Grand' rue (Calle mayor, Juan Antonio Bardem, 1956)
Dans une petite ville, pour combattre l'ennui, un groupe de désœuvrés monte des farces cyniques. Ainsi Juan fait-il croire à Isabel, une vieille fille de 35 ans, qu'il en est follement amoureux. Si la charge dramatique du film est parfois lourde, l'intérêt est ailleurs, dans la description d'une ville provinciale espagnole des années 50, confite dans ses rituels et ses divertissements puérils, alors que les femmes restent prisonnières des préjugés. Chronique cruelle de la bêtise ordinaire dans un pays qui étouffe sous le joug franquiste. Moins brillant que Mort d'un cycliste, qui date de l'année précédente, un film typique de l'univers de Bardem, grand d'Espagne des années de plomb au même titre que Berlanga.

Dortoir des anges (The Trouble with Angels, Ida Lupino, 1966)
Non contente d'avoir tourné dans une centaine de films, l'excellente Ida Lupino en a aussi mis en scène six. Une femme réalisatrice : véritable exception dans le cinéma machiste d'Hollywood des années 50. Et des oeuvres de qualité, qui plus est, mélodrames ou films noirs. Dortoir des anges, son dernier long-métrage, est une récréation, une histoire de jeunes filles éduquées dans un couvent dont l'espièglerie rend chèvres les bonnes soeurs éducatrices. Avant de rentrer dans le rang, comme de bien entendu.
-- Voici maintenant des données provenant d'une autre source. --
-- pv_equiv track=rewrite | github.com/NuthanReddy/Nuthan | Problems/minFountains.py | min_cnt_foun
-- ===== SOURCE A (Python) =====
-- def min_cnt_foun(a, N):
--     # dp[i]: Stores the position of
--     # rightmost fountain that can
--     # be covered by water of leftmost
--     # fountain of the i-th fountain
--     dp = [-1] * N
--
--     # Traverse the array
--     for i in range(N):
--         idx_left = max(i - a[i], 0)
--         idx_right = min(i + (a[i] + 1), N)
--         dp[idx_left] = max(dp[idx_left], idx_right)
--
--     cnt_fount = 1
--     idx_right = dp[0]
--
--     # Stores index of next fountain
--     # that needed to be activated
--     idx_next = 0
--
--     # Traverse dp[] array
--     for i in range(N):
--         idx_next = max(idx_next, dp[i])
--
--         # If left most fountain
--         # cover all its range
--         if i == idx_right:
--             cnt_fount += 1
--             idx_right = idx_next
--
--     return cnt_fount
-- ===== SOURCE B (Python) =====
-- def min_cnt_foun(a, N):
--     # Coverage intervals -> prefix-max reach array, then a jump chain
--     # instead of A's single left-to-right scan with trigger registers.
--     reach = [-1] * N
--     for i in range(N):
--         l = max(i - a[i], 0)
--         r = min(i + a[i] + 1, N)
--         if r > reach[l]:
--             reach[l] = r
--     # pm[j] = furthest right endpoint among intervals starting at or before j (floored at 0)
--     pm = []
--     m = 0
--     for v in reach:
--         if v > m:
--             m = v
--         pm.append(m)
--     cnt = 1
--     last = -1
--     r = reach[0]
--     while last < r < N:
--         cnt += 1
--         last = r
--         r = pm[r]
--     return cnt
-- ===== Notes on version B (the rewrite author's own statement) =====
-- stated objective: alternative
-- what changed: A's second pass is a single left-to-right scan maintaining trigger registers (idx_right/idx_next); B instead materialises a prefix-max reach array and then follows a greedy jump chain (while last < r < N: r = pm[r]) over the covered positions, and B's interval pass overwrites conditionally instead of max-updating.
import Mathlib
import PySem

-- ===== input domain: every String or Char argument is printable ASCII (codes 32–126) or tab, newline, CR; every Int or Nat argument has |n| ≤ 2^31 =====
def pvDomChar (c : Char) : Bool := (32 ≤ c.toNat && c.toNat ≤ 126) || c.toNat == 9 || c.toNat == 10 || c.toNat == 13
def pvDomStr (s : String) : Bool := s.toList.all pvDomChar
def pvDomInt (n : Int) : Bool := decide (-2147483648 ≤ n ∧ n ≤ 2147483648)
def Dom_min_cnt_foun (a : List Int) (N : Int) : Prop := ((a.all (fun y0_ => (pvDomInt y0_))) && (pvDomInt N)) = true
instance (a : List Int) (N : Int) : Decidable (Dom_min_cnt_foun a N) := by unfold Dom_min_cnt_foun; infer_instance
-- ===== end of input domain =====

-- B replaces A's single left-to-right trigger scan by a prefix-max array plus a greedy jump
-- chain over the covered positions (objective: alternative decomposition, same cost).

-- ===== PORT A =====
def min_cnt_foun (a : List Int) (N : Int) : Int :=
  let dp : List Int := (PySem.List.pyRange 0 N 1).foldl (fun d i =>
      let ai := PySem.List.pyGetD a i 0
      let idxLeft := max (i - ai) 0
      let idxRight := min (i + (ai + 1)) N
      PySem.List.pySetD d idxLeft (max (PySem.List.pyGetD d idxLeft 0) idxRight))
    (List.replicate N.toNat (-1))
  let s := (PySem.List.pyRange 0 N 1).foldl (fun (st : Int × Int × Int) i =>
      let idxNext := max st.2.2 (PySem.List.pyGetD dp i 0)
      if i == st.2.1 then (st.1 + 1, idxNext, idxNext) else (st.1, st.2.1, idxNext))
    (1, PySem.List.pyGetD dp 0 0, 0)
  s.1

-- ===== PORT B =====
-- the 'while last < r < N' jump chain of Source B; terminates because last strictly increases below N
def pvChain (pm : List Int) (N cnt last r : Int) : Int :=
  if h : last < r ∧ r < N then pvChain pm N (cnt + 1) r (PySem.List.pyGetD pm r 0) else cnt
termination_by (N - last).toNat
decreasing_by omega

def min_cnt_foun_alt (a : List Int) (N : Int) : Int :=
  let reach : List Int := (PySem.List.pyRange 0 N 1).foldl (fun d i =>
      let ai := PySem.List.pyGetD a i 0
      let l := max (i - ai) 0
      let r := min (i + ai + 1) N
      if PySem.List.pyGetD d l 0 < r then PySem.List.pySetD d l r else d)
    (List.replicate N.toNat (-1))
  let pm : List Int := (reach.foldl (fun (st : Int × List Int) v =>
      let m := if st.1 < v then v else st.1
      (m, st.2 ++ [m])) ((0 : Int), ([] : List Int))).2
  pvChain pm N 1 (-1) (PySem.List.pyGetD reach 0 0)

-- ===== PRECONDITION & SPEC =====
-- Pre_ = exactly where the Python A returns: N ≥ 1 (dp[0] needs a nonempty dp), N ≤ len(a)
-- (a[i] is read for i < N), and every left index max(i-a[i],0) stays below N (dp[idx_left]
-- raises IndexError otherwise, reachable with negative a[i]).
def Pre_min_cnt_foun (a : List Int) (N : Int) : Prop :=
  1 ≤ N ∧ N ≤ (a.length : Int) ∧ ∀ k : Nat, k < N.toNat → (k : Int) - a.getD k 0 < N
instance (a : List Int) (N : Int) : Decidable (Pre_min_cnt_foun a N) := by
  unfold Pre_min_cnt_foun; infer_instance

def pvWitness_min_cnt_foun : List Int × Int := ([1, 0, 2], 3)

def Spec_min_cnt_foun (a : List Int) (N : Int) (out : Int) : Prop := out = min_cnt_foun_alt a N
instance (a : List Int) (N : Int) (out : Int) : Decidable (Spec_min_cnt_foun a N out) := by
  unfold Spec_min_cnt_foun; infer_instance

-- ===== CLAIM (what is proved, stated in full; the proofs are below) =====
def Claim_equal_min_cnt_foun : Prop := ∀ (a : List Int) (N : Int), Dom_min_cnt_foun a N → Pre_min_cnt_foun a N → Spec_min_cnt_foun a N (min_cnt_foun a N)

-- ===== LEMMAS AND PROOFS =====

-- prefix maximum of the first j entries of dp, floored at 0 ('idx_next' after scanning j entries)
def pvP (dp : List Int) (j : Nat) : Int := (dp.take j).foldl max 0

def pvMaxStep (dp : List Int) (m : Int) (k : Nat) : Int := max m (dp.getD k 0)

-- one step of A's second loop, over Nat indices
def pvG (dp : List Int) (st : Int × Int × Int) (k : Nat) : Int × Int × Int :=
  let nx := max st.2.2 (dp.getD k 0)
  if (k : Int) == st.2.1 then (st.1 + 1, nx, nx) else (st.1, st.2.1, nx)

-- B's pm list, characterised
def pvPmL (dp : List Int) (n : Nat) : List Int := (List.range n).map (fun k => pvP dp (k + 1))

lemma pv_set_self (d : List Int) (i : Int) (hi : 0 ≤ i) :
    PySem.List.pySetD d i (PySem.List.pyGetD d i 0) = d := by
  rw [PySem.List.pySetD_of_nonneg _ _ hi, PySem.List.pyGetD_of_nonneg _ _ hi]
  by_cases h : i.toNat < d.length
  · rw [List.getD_eq_getElem _ _ h]
    exact List.set_getElem_self h
  · exact List.set_eq_of_length_le (by omega)

-- A's first loop (max-update) and B's first loop (conditional overwrite) build the same list
lemma pv_dp_eq (a : List Int) (N : Int) :
    (PySem.List.pyRange 0 N 1).foldl (fun d i =>
      let ai := PySem.List.pyGetD a i 0
      let idxLeft := max (i - ai) 0
      let idxRight := min (i + (ai + 1)) N
      PySem.List.pySetD d idxLeft (max (PySem.List.pyGetD d idxLeft 0) idxRight))
      (List.replicate N.toNat (-1))
    = (PySem.List.pyRange 0 N 1).foldl (fun d i =>
      let ai := PySem.List.pyGetD a i 0
      let l := max (i - ai) 0
      let r := min (i + ai + 1) N
      if PySem.List.pyGetD d l 0 < r then PySem.List.pySetD d l r else d)
      (List.replicate N.toNat (-1)) := by
  apply PySem.List.foldl_congr_mem'
  intro i _ d
  simp only []
  set ai := PySem.List.pyGetD a i 0 with hai
  have hassoc : i + (ai + 1) = i + ai + 1 := by ring
  rw [hassoc]
  set L := max (i - ai) 0 with hL
  set R := min (i + ai + 1) N with hR
  by_cases h : PySem.List.pyGetD d L 0 < R
  · rw [if_pos h, max_eq_right (le_of_lt h)]
  · rw [if_neg h]
    rw [max_eq_left (by omega)]
    exact pv_set_self d L (by omega)

lemma pv_len_foldA (a : List Int) (N : Int) (l : List Int) (d : List Int) :
    (l.foldl (fun d i =>
      let ai := PySem.List.pyGetD a i 0
      let idxLeft := max (i - ai) 0
      let idxRight := min (i + (ai + 1)) N
      PySem.List.pySetD d idxLeft (max (PySem.List.pyGetD d idxLeft 0) idxRight)) d).length
    = d.length := by
  induction l generalizing d with
  | nil => rfl
  | cons x t ih => simp only [List.foldl_cons]; rw [ih]; exact PySem.List.length_pySetD _ _ _

-- B's pm loop produces the list of prefix maxima
lemma pv_pm_spec (l : List Int) : ∀ (m0 : Int) (acc : List Int),
    (l.foldl (fun (st : Int × List Int) v =>
      let m := if st.1 < v then v else st.1
      (m, st.2 ++ [m])) (m0, acc)).2
    = acc ++ (List.range l.length).map (fun k => (l.take (k + 1)).foldl max m0) := by
  induction l with
  | nil => simp
  | cons v t ih =>
    intro m0 acc
    simp only [List.foldl_cons]
    rw [ih]
    have hmax : (if m0 < v then v else m0) = max m0 v := by omega
    rw [hmax]
    simp only [List.length_cons, List.range_succ_eq_map, List.map_cons, List.map_map]
    simp only [List.take, List.foldl_cons]
    rw [List.append_assoc]
    rfl

-- a trigger-free segment of A's scan only updates idx_next
lemma pv_noTrig (dp : List Int) : ∀ (l : List Nat) (cnt r nx : Int),
    (∀ k ∈ l, (k : Int) ≠ r) →
    l.foldl (pvG dp) (cnt, r, nx) = (cnt, r, l.foldl (pvMaxStep dp) nx) := by
  intro l
  induction l with
  | nil => intro cnt r nx _; rfl
  | cons k t ih =>
    intro cnt r nx h
    simp only [List.foldl_cons]
    have hk : ((k : Int) == r) = false := by
      simp only [beq_eq_false_iff_ne]; exact h k (List.mem_cons_self)
    simp only [pvG, hk, if_false, Bool.false_eq_true]
    exact ih _ _ _ (fun x hx => h x (List.mem_cons_of_mem _ hx))

lemma pv_P_succ (dp : List Int) (t : Nat) (ht : t < dp.length) :
    pvP dp (t + 1) = max (pvP dp t) (dp.getD t 0) := by
  unfold pvP
  rw [List.take_add_one, List.foldl_append]
  rw [List.getElem?_eq_getElem ht, List.getD_eq_getElem _ _ ht]
  rfl

lemma pv_max_seg (dp : List Int) : ∀ (delta i : Nat), i + delta ≤ dp.length →
    (List.range' i delta).foldl (pvMaxStep dp) (pvP dp i) = pvP dp (i + delta) := by
  intro delta
  induction delta with
  | zero => intro i _; rfl
  | succ d ih =>
    intro i h
    rw [List.range'_succ, List.foldl_cons]
    have h1 : pvMaxStep dp (pvP dp i) i = pvP dp (i + 1) := by
      rw [pv_P_succ dp i (by omega)]; rfl
    rw [h1]
    have h2 := ih (i + 1) (by omega)
    rw [h2]
    ring_nf

-- MAIN: A's scan from index i (with idx_next = pvP dp i) equals B's jump chain with last = i-1
lemma pv_scan_chain (dp : List Int) (n : Nat) (hn : dp.length = n) :
    ∀ (m i : Nat) (cnt r : Int), i + m = n →
    ((List.range' i m).foldl (pvG dp) (cnt, r, pvP dp i)).1
      = pvChain (pvPmL dp n) (n : Int) cnt ((i : Int) - 1) r := by
  intro m
  induction m using Nat.strong_induction_on with
  | _ m ih =>
  intro i cnt r him
  by_cases hc : (i : Int) ≤ r ∧ r < (n : Int)
  · obtain ⟨h1, h2⟩ := hc
    set t := r.toNat with htdef
    have hr0 : (0 : Int) ≤ r := le_trans (by positivity) h1
    have hrt : r = (t : Int) := (Int.toNat_of_nonneg hr0).symm
    have hit : i ≤ t := by omega
    have htn : t < n := by omega
    have hsplit : List.range' i m = List.range' i (t - i) ++ List.range' t (m - (t - i)) := by
      have h := List.range'_append_1 (s := i) (m := t - i) (n := m - (t - i))
      rw [show i + (t - i) = t by omega, show (t - i) + (m - (t - i)) = m by omega] at h
      exact h.symm
    rw [hsplit, List.foldl_append]
    rw [pv_noTrig dp _ cnt r (pvP dp i) (by
      intro k hk
      rw [List.mem_range'_1] at hk
      omega)]
    rw [pv_max_seg dp _ _ (by omega), show i + (t - i) = t by omega]
    have hms : m - (t - i) = (m - (t - i) - 1) + 1 := by omega
    rw [hms, List.range'_succ, List.foldl_cons]
    have hstep : pvG dp (cnt, r, pvP dp t) t = (cnt + 1, pvP dp (t + 1), pvP dp (t + 1)) := by
      simp only [pvG, hrt]
      rw [if_pos (by simp)]
      rw [pv_P_succ dp t (by omega)]
    rw [hstep]
    have hrec := ih (m - (t - i) - 1) (by omega) (t + 1) (cnt + 1) (pvP dp (t + 1)) (by omega)
    rw [hrec]
    conv_rhs => rw [pvChain]
    rw [dif_pos ⟨by omega, h2⟩]
    have hget : PySem.List.pyGetD (pvPmL dp n) r 0 = pvP dp (t + 1) := by
      rw [hrt, PySem.List.pyGetD_natCast]
      unfold pvPmL
      rw [PySem.List.getD_map_range _ _ _ _ htn]
    rw [hget]
    congr 1
    push_cast
    omega
  · rw [pv_noTrig dp _ cnt r (pvP dp i) (by
      intro k hk
      rw [List.mem_range'_1] at hk
      omega)]
    conv_rhs => rw [pvChain]
    rw [dif_neg (by omega)]

lemma pv_range_cast (n : Nat) :
    PySem.List.pyRange 0 (n : Int) 1 = List.map (fun k : Nat => (k : Int)) (List.range n) := by
  rw [PySem.List.pyRange_one]
  simp

lemma pv_final (a : List Int) (N : Int) (hPre : 1 ≤ N) :
    min_cnt_foun a N = min_cnt_foun_alt a N := by
  obtain ⟨n, rfl⟩ : ∃ n : Nat, N = (n : Int) := ⟨N.toNat, by omega⟩
  simp only [min_cnt_foun, min_cnt_foun_alt]
  rw [pv_dp_eq]
  set reach : List Int := (PySem.List.pyRange 0 (n : Int) 1).foldl (fun d i =>
      let ai := PySem.List.pyGetD a i 0
      let l := max (i - ai) 0
      let r := min (i + ai + 1) (n : Int)
      if PySem.List.pyGetD d l 0 < r then PySem.List.pySetD d l r else d)
      (List.replicate (n : Int).toNat (-1)) with hreach
  have hlen : reach.length = n := by
    rw [hreach, ← pv_dp_eq, pv_len_foldA, List.length_replicate, Int.toNat_natCast]
  have hpm : (reach.foldl (fun (st : Int × List Int) v =>
      let m := if st.1 < v then v else st.1
      (m, st.2 ++ [m])) ((0 : Int), ([] : List Int))).2 = pvPmL reach n := by
    rw [pv_pm_spec, hlen]
    rfl
  rw [hpm, pv_range_cast, List.foldl_map]
  have hstep : (fun (x : Int × Int × Int) (y : Nat) =>
      if (((y : Nat) : Int) == x.2.1) = true then
        (x.1 + 1, max x.2.2 (PySem.List.pyGetD reach ((y : Nat) : Int) 0),
          max x.2.2 (PySem.List.pyGetD reach ((y : Nat) : Int) 0))
      else (x.1, x.2.1, max x.2.2 (PySem.List.pyGetD reach ((y : Nat) : Int) 0)))
      = pvG reach := by
    funext st k
    simp only [pvG, PySem.List.pyGetD_natCast]
  rw [hstep, List.range_eq_range']
  have hmain := pv_scan_chain reach n hlen n 0 1 (PySem.List.pyGetD reach 0 0) (by omega)
  have h01 : (((0 : Nat) : Int) - 1) = -1 := by norm_num
  rw [h01] at hmain
  exact hmain

-- ===== VERDICT (by name: the statement is the Claim_ definition above) =====
theorem min_cnt_foun_spec : Claim_equal_min_cnt_foun := by
  intro a N _ hPre
  unfold Spec_min_cnt_foun
  exact pv_final a N hPre.1
theorem count_Tlist (O P : List String) (a : Int × String) :
    (Tlist O P).count a =
      if (pmapOf P).get? a.2 = some a.1 then O.count a.2 else 0 := by
  unfold Tlist
  rw [List.count_flatMap]
  by_cases hL : a.2 ∈ P.drop (a.1.toNat + 1)
  · rw [if_neg]
    · have : ∀ p ∈ PySem.List.enumerate P 0,
          (List.count a ∘ fun p => if p.2 ∈ P.drop (p.1.toNat + 1) then [] else List.replicate (O.count p.2) p) p = 0 := by
        intro p hp
        simp only [Function.comp]
        by_cases hc : p.2 ∈ P.drop (p.1.toNat + 1)
        · simp [hc]
        · rw [if_neg hc, List.count_replicate]
          by_cases hpa : p = a
          · exact absurd (hpa ▸ hL) hc
          · simp [beq_eq_decide, hpa]
      rw [List.map_congr_left this]
      simp
    · intro h
      obtain ⟨k, hk, hget, hlast⟩ := (pmapOf_get?_iff P a.2 a.1).mp h
      obtain ⟨j, hj⟩ := List.mem_iff_getElem?.mp hL
      rw [List.getElem?_drop] at hj
      exact hlast (a.1.toNat + 1 + j) (by omega) (by rw [hk] at hj ⊢; simpa using hj)
  · have hcongr : ∀ p ∈ PySem.List.enumerate P 0,
        (List.count a ∘ fun p => if p.2 ∈ P.drop (p.1.toNat + 1) then [] else List.replicate (O.count p.2) p) p
          = (fun p => if p = a then O.count a.2 else 0) p := by
      intro p hp
      simp only [Function.comp]
      by_cases hpa : p = a
      · subst hpa; rw [if_neg hL, List.count_replicate, if_pos rfl]; simp
      · by_cases hc : p.2 ∈ P.drop (p.1.toNat + 1)
        · simp [hc, hpa]
        · rw [if_neg hc, List.count_replicate, if_neg hpa]
          simp [beq_eq_decide, hpa]
    rw [List.map_congr_left hcongr, sum_map_ite_eq]
    have hmem : a ∈ PySem.List.enumerate P 0 ↔ (pmapOf P).get? a.2 = some a.1 := by
      rw [PySem.List.mem_enumerate_iff, pmapOf_get?_iff]
      constructor
      · rintro ⟨k, hklt, rfl⟩
        refine ⟨k, by simp, by simp [List.getElem?_eq_getElem hklt], fun j hj hc => ?_⟩
        apply hL
        rw [List.mem_iff_getElem?]
        refine ⟨j - (k + 1), ?_⟩
        rw [List.getElem?_drop]
        have : (((0:Int) + k, P[k]).1.toNat + 1 + (j - (k+1))) = j := by simp; omega
        rw [this]; exact hc
      · rintro ⟨k, hk, hget, hlast⟩
        obtain ⟨hklt, hPk⟩ := List.getElem?_eq_some_iff.mp hget
        refine ⟨k, hklt, ?_⟩
        exact Prod.ext (by rw [hk]; simp) hPk.symm
    by_cases hm : a ∈ PySem.List.enumerate P 0
    · rw [if_pos (hmem.mp hm)]
      have h1 : List.count a (PySem.List.enumerate P 0) = 1 := by
        simpa using List.count_eq_one_of_mem (nodup_enumerate P 0) hm
      rw [h1, Nat.mul_one]
    · rw [if_neg (fun h => hm (hmem.mpr h))]
      have h1 : List.count a (PySem.List.enumerate P 0) = 0 := by
        simpa using List.count_eq_zero_of_not_mem hm
      simp [h1]

theorem count_Lp (O P : List String) (a : Int × String) :
    (((O.filter (fun s => (pmapOf P).contains s)).map
        (fun s => ((pmapOf P).getD s 0, s))).count a) =
      if (pmapOf P).get? a.2 = some a.1 then O.count a.2 else 0 := by
  rw [List.count_eq_countP, List.countP_map, List.countP_filter]
  by_cases h : (pmapOf P).get? a.2 = some a.1
  · rw [if_pos h, List.count_eq_countP]
    apply List.countP_congr
    intro s hs
    simp only [Function.comp, beq_iff_eq, Bool.and_eq_true, Prod.ext_iff]
    constructor
    · rintro ⟨⟨-, rfl⟩, -⟩; rfl
    · rintro rfl
      refine ⟨⟨?_, rfl⟩, ?_⟩
      · rw [PySem.Dict.getD_eq_get?_getD, h]; rfl
      · rw [PySem.Dict.contains_eq_isSome_get?, h]; rfl
  · rw [if_neg h]
    rw [List.countP_eq_zero]
    intro s hs hc
    simp only [Function.comp, beq_iff_eq, Bool.and_eq_true, Prod.ext_iff] at hc
    obtain ⟨⟨hgd, rfl⟩, hcont⟩ := hc
    rw [PySem.Dict.contains_eq_isSome_get?] at hcont
    obtain ⟨v, hv⟩ := Option.isSome_iff_exists.mp hcont
    apply h
    rw [hv]
    rw [PySem.Dict.getD_eq_get?_getD, hv] at hgd
    simpa using hgd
Futile et divertissant.

Le soupirant (Pierre Etaix, 1962)
Bloqués depuis des années pour des problèmes juridiques, les films d'Etaix sont enfin sortis en salles cet été et existent désormais en DVD. Après deux courts-métrages irrésistibles, Le soupirant est son premier long et lui vaut le Prix Louis Delluc. Très axé sur les gags visuels, et sonores, le film témoigne d'une fantaisie lunaire qui l'apparente à Max Linder et Buster Keaton. Inégal, cependant, comme les suivants, pour qu'il puisse prétendre égaler Tati. N'en reste pas moins que l'ensemble de l'oeuvre de Pierre Etaix reste à part dans le paysage cinématographique français et plus que digne d'être (re)découverte.

Le testament du docteur Cordelier (Jean Renoir, 1959)
Téléfilm tourné en à peine dix jours qui se veut une adaptation contemporaine de Dr Jekyll et Mr Hyde. Pas terrible en vérité, avec ses personnages caricaturaux et un Barrault qui surjoue en permanence. Mieux vaut se replonger dans les versions anciennes du roman de Stevenson, à commencer par la meilleure, celle de Mamoulian (1932).


La cousine Angélique (La prima Angelica, Carlos Saura, 1973)
Le film d'avant Cria cuervos. Luis, la quarantaine, retourne en Castille, dans le village de son enfance, pour exécuter les dernières volontés de sa mère défunte. Le passé resurgit, les souvenirs ont un goût amer. Celui d'un été 36. Film typiquement "saurien", dans une veine symboliste qui lui est propre, avec de constants allers et retours entre présent et passé. Le même acteur joue Luis adulte et enfant, accentuant la nostalgie vénéneuse d'une oeuvre parfois trop chargée, comme souvent chez le cinéaste espagnol. Tourné en pleine débâcle franquiste, d'où son pouvoir de catharsis qui n'a plus le même impact aujourd'hui.